> [WORK ITEM]: Entries follow. Return each line that contains the word "decide".

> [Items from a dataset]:
◇ ◇ ◇ ◇ ◇
-- pv_equiv track=rewrite | github.com/Bren-svr/UTN-programacion-1 | Parcial1/funciones.py | contar_notas_por_materia
-- ===== SOURCE A (Python) =====
-- def contar_notas_por_materia(matriz_notas: list, numero_materia: int) -> list:
--     """ recibo una matriz y un numero de posicion(-1), y devuelve una nueva matriz
--     realiza un ciclo de recorrido repetitivo """
--     matriz_cantidad_notas = [0] * 10 # lista de 10 pos
--     columna = numero_materia - 1
--
--     i = 0
--     while i < len(matriz_notas):  # recorrer alumnos
--         nota = matriz_notas[i][columna]  # nota del alumno i en materia
--         if nota >= 1 and nota <= 10:
--             matriz_cantidad_notas[nota - 1] += 1
--         i += 1
--
--     return matriz_cantidad_notas
-- ===== SOURCE B (Python) =====
-- def contar_notas_por_materia(matriz_notas: list, numero_materia: int) -> list:
--     col = [fila[numero_materia - 1] for fila in matriz_notas]
--     return [col.count(g) for g in range(1, 11)]
-- ===== Notes on version B (the rewrite author's own statement) =====
-- stated objective: simpler
-- what changed: Replaces the index-driven while loop that increments buckets in a mutable 10-slot list with extracting the subject column once and counting each grade 1..10 independently with list.count.
import Mathlib
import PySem

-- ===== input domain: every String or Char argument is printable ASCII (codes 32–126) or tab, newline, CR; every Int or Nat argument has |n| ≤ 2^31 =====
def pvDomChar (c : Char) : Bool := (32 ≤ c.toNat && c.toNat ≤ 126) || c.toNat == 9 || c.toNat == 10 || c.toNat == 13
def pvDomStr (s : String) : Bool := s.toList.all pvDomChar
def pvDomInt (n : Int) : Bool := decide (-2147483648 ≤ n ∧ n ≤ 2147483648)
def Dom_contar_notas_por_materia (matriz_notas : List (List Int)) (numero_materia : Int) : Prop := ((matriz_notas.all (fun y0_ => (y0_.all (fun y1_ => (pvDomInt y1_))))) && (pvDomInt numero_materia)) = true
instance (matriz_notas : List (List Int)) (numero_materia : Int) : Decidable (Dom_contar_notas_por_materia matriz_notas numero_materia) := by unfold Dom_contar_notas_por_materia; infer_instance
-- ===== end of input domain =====

-- B extracts the subject column once and counts each grade 1..10 independently with list.count,
-- replacing A's index-driven while loop over a mutable 10-slot bucket list (objective: simpler).


-- ===== PORT A =====
-- while loop over row index i = foldl over the rows; matriz_notas[i][columna] = pyGet?
-- (Pre_ guarantees it is `some`; `.getD 0` only totalises), bucket update = pySetD/pyGetD.
def contar_notas_por_materia (matriz_notas : List (List Int)) (numero_materia : Int) : List Int :=
  let columna := numero_materia - 1
  matriz_notas.foldl
    (fun acc fila =>
      let nota := (PySem.List.pyGet? fila columna).getD 0
      if 1 ≤ nota ∧ nota ≤ 10 then
        PySem.List.pySetD acc (nota - 1) (PySem.List.pyGetD acc (nota - 1) 0 + 1)
      else acc)
    (List.replicate 10 0)

-- ===== PORT B =====
def contar_notas_por_materia_alt (matriz_notas : List (List Int)) (numero_materia : Int) : List Int :=
  let col := matriz_notas.map (fun fila => (PySem.List.pyGet? fila (numero_materia - 1)).getD 0)
  (PySem.List.pyRange 1 11 1).map (fun g => (col.count g : Int))

-- ===== PRECONDITION & SPEC =====
-- Pre_ excludes exactly the inputs where fila[numero_materia-1] raises IndexError (both A and B raise there).
def Pre_contar_notas_por_materia (matriz_notas : List (List Int)) (numero_materia : Int) : Prop :=
  ∀ fila ∈ matriz_notas, PySem.Raise.InRange fila.length (numero_materia - 1)
instance (matriz_notas : List (List Int)) (numero_materia : Int) : Decidable (Pre_contar_notas_por_materia matriz_notas numero_materia) := by unfold Pre_contar_notas_por_materia; infer_instance
def pvWitness_contar_notas_por_materia : List (List Int) × Int := ([[7, 3], [10, 3], [7, 1]], 1)

def Spec_contar_notas_por_materia (matriz_notas : List (List Int)) (numero_materia : Int) (out : List Int) : Prop := out = contar_notas_por_materia_alt matriz_notas numero_materia
instance (matriz_notas : List (List Int)) (numero_materia : Int) (out : List Int) : Decidable (Spec_contar_notas_por_materia matriz_notas numero_materia out) := by unfold Spec_contar_notas_por_materia; infer_instance

-- ===== CLAIM (what is proved, stated in full; the proofs are below) =====
def Claim_equal_contar_notas_por_materia : Prop := ∀ (matriz_notas : List (List Int)) (numero_materia : Int), Dom_contar_notas_por_materia matriz_notas numero_materia → Pre_contar_notas_por_materia matriz_notas numero_materia → Spec_contar_notas_por_materia matriz_notas numero_materia (contar_notas_por_materia matriz_notas numero_materia)

-- ===== LEMMAS AND PROOFS =====

-- A's loop body as a function of the extracted nota
def pvUpd (acc : List Int) (nota : Int) : List Int :=
  if 1 ≤ nota ∧ nota ≤ 10 then
    PySem.List.pySetD acc (nota - 1) (PySem.List.pyGetD acc (nota - 1) 0 + 1)
  else acc

lemma pvUpd_length (acc : List Int) (x : Int) : (pvUpd acc x).length = acc.length := by
  unfold pvUpd
  split_ifs with h
  · exact PySem.List.length_pySetD acc _ _
  · rfl

lemma pvUpd_getD (acc : List Int) (x : Int) (k : Nat) (hlen : acc.length = 10) (hk : k < 10) :
    (pvUpd acc x).getD k 0 = acc.getD k 0 + (if x = (k : Int) + 1 then 1 else 0) := by
  by_cases hg : 1 ≤ x ∧ x ≤ 10
  · have h0 : (0 : Int) ≤ x - 1 := by omega
    have hset : pvUpd acc x = acc.set (x - 1).toNat (acc.getD (x - 1).toNat 0 + 1) := by
      unfold pvUpd
      rw [if_pos hg, PySem.List.pySetD_of_nonneg acc _ h0, PySem.List.pyGetD_of_nonneg acc _ h0]
    rw [hset]
    by_cases hx : x = (k : Int) + 1
    · have hjk : (x - 1).toNat = k := by omega
      rw [if_pos hx, hjk]
      simp [List.getD_eq_getElem?_getD, List.getElem?_set_self (show k < acc.length by omega)]
    · have hjk : (x - 1).toNat ≠ k := by omega
      rw [if_neg hx, add_zero, List.getD_eq_getElem?_getD, List.getD_eq_getElem?_getD,
        List.getElem?_set_ne hjk, ← List.getD_eq_getElem?_getD]
  · have hx : x ≠ (k : Int) + 1 := by omega
    unfold pvUpd
    rw [if_neg hg, if_neg hx, add_zero]

-- loop invariant: foldl of pvUpd = old buckets plus per-grade counts of the processed column
lemma pvFoldl_count (col : List Int) : ∀ (acc : List Int), acc.length = 10 →
    List.foldl pvUpd acc col =
      (List.range 10).map (fun k => acc.getD k 0 + (col.count ((k : Int) + 1) : Int)) := by
  induction col with
  | nil =>
    intro acc hlen
    simp only [List.foldl_nil, List.count_nil]
    refine List.ext_getElem (by simp [hlen]) ?_
    intro k h1 h2
    simp at h2
    simp [List.getD_eq_getElem?_getD, List.getElem?_eq_getElem (by omega : k < acc.length)]
  | cons x xs ih =>
    intro acc hlen
    rw [List.foldl_cons, ih (pvUpd acc x) (by rw [pvUpd_length, hlen])]
    refine List.map_congr_left ?_
    intro k hk
    simp only [List.mem_range] at hk
    rw [pvUpd_getD acc x k hlen hk, List.count_cons]
    have : (x == (k : Int) + 1) = decide (x = (k : Int) + 1) := by rfl
    by_cases hx : x = (k : Int) + 1 <;> (simp [hx]; try ring)

theorem contar_notas_por_materia_spec : Claim_equal_contar_notas_por_materia := by
  intro matriz_notas numero_materia _hdom _hpre
  unfold Spec_contar_notas_por_materia contar_notas_por_materia contar_notas_por_materia_alt
  have hfold :
      matriz_notas.foldl
        (fun acc fila =>
          let nota := (PySem.List.pyGet? fila (numero_materia - 1)).getD 0
          if 1 ≤ nota ∧ nota ≤ 10 then
            PySem.List.pySetD acc (nota - 1) (PySem.List.pyGetD acc (nota - 1) 0 + 1)
          else acc)
        (List.replicate 10 0)
      = List.foldl pvUpd (List.replicate 10 0)
          (matriz_notas.map (fun fila => (PySem.List.pyGet? fila (numero_materia - 1)).getD 0)) := by
    rw [List.foldl_map]
    rfl
  rw [hfold, pvFoldl_count _ (List.replicate 10 0) (by simp)]
  have hrange : PySem.List.pyRange 1 11 1 = [1, 2, 3, 4, 5, 6, 7, 8, 9, 10] := by decide
  rw [hrange]
  simp [List.range_succ]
◇ ◇ ◇ ◇ ◇
> [OUTPUT OF THE EXERCISE]:
def pvDomInt (n : Int) : Bool := decide (-2147483648 ≤ n ∧ n ≤ 2147483648)
    have : (x == (k : Int) + 1) = decide (x = (k : Int) + 1) := by rfl
  have hrange : PySem.List.pyRange 1 11 1 = [1, 2, 3, 4, 5, 6, 7, 8, 9, 10] := by decide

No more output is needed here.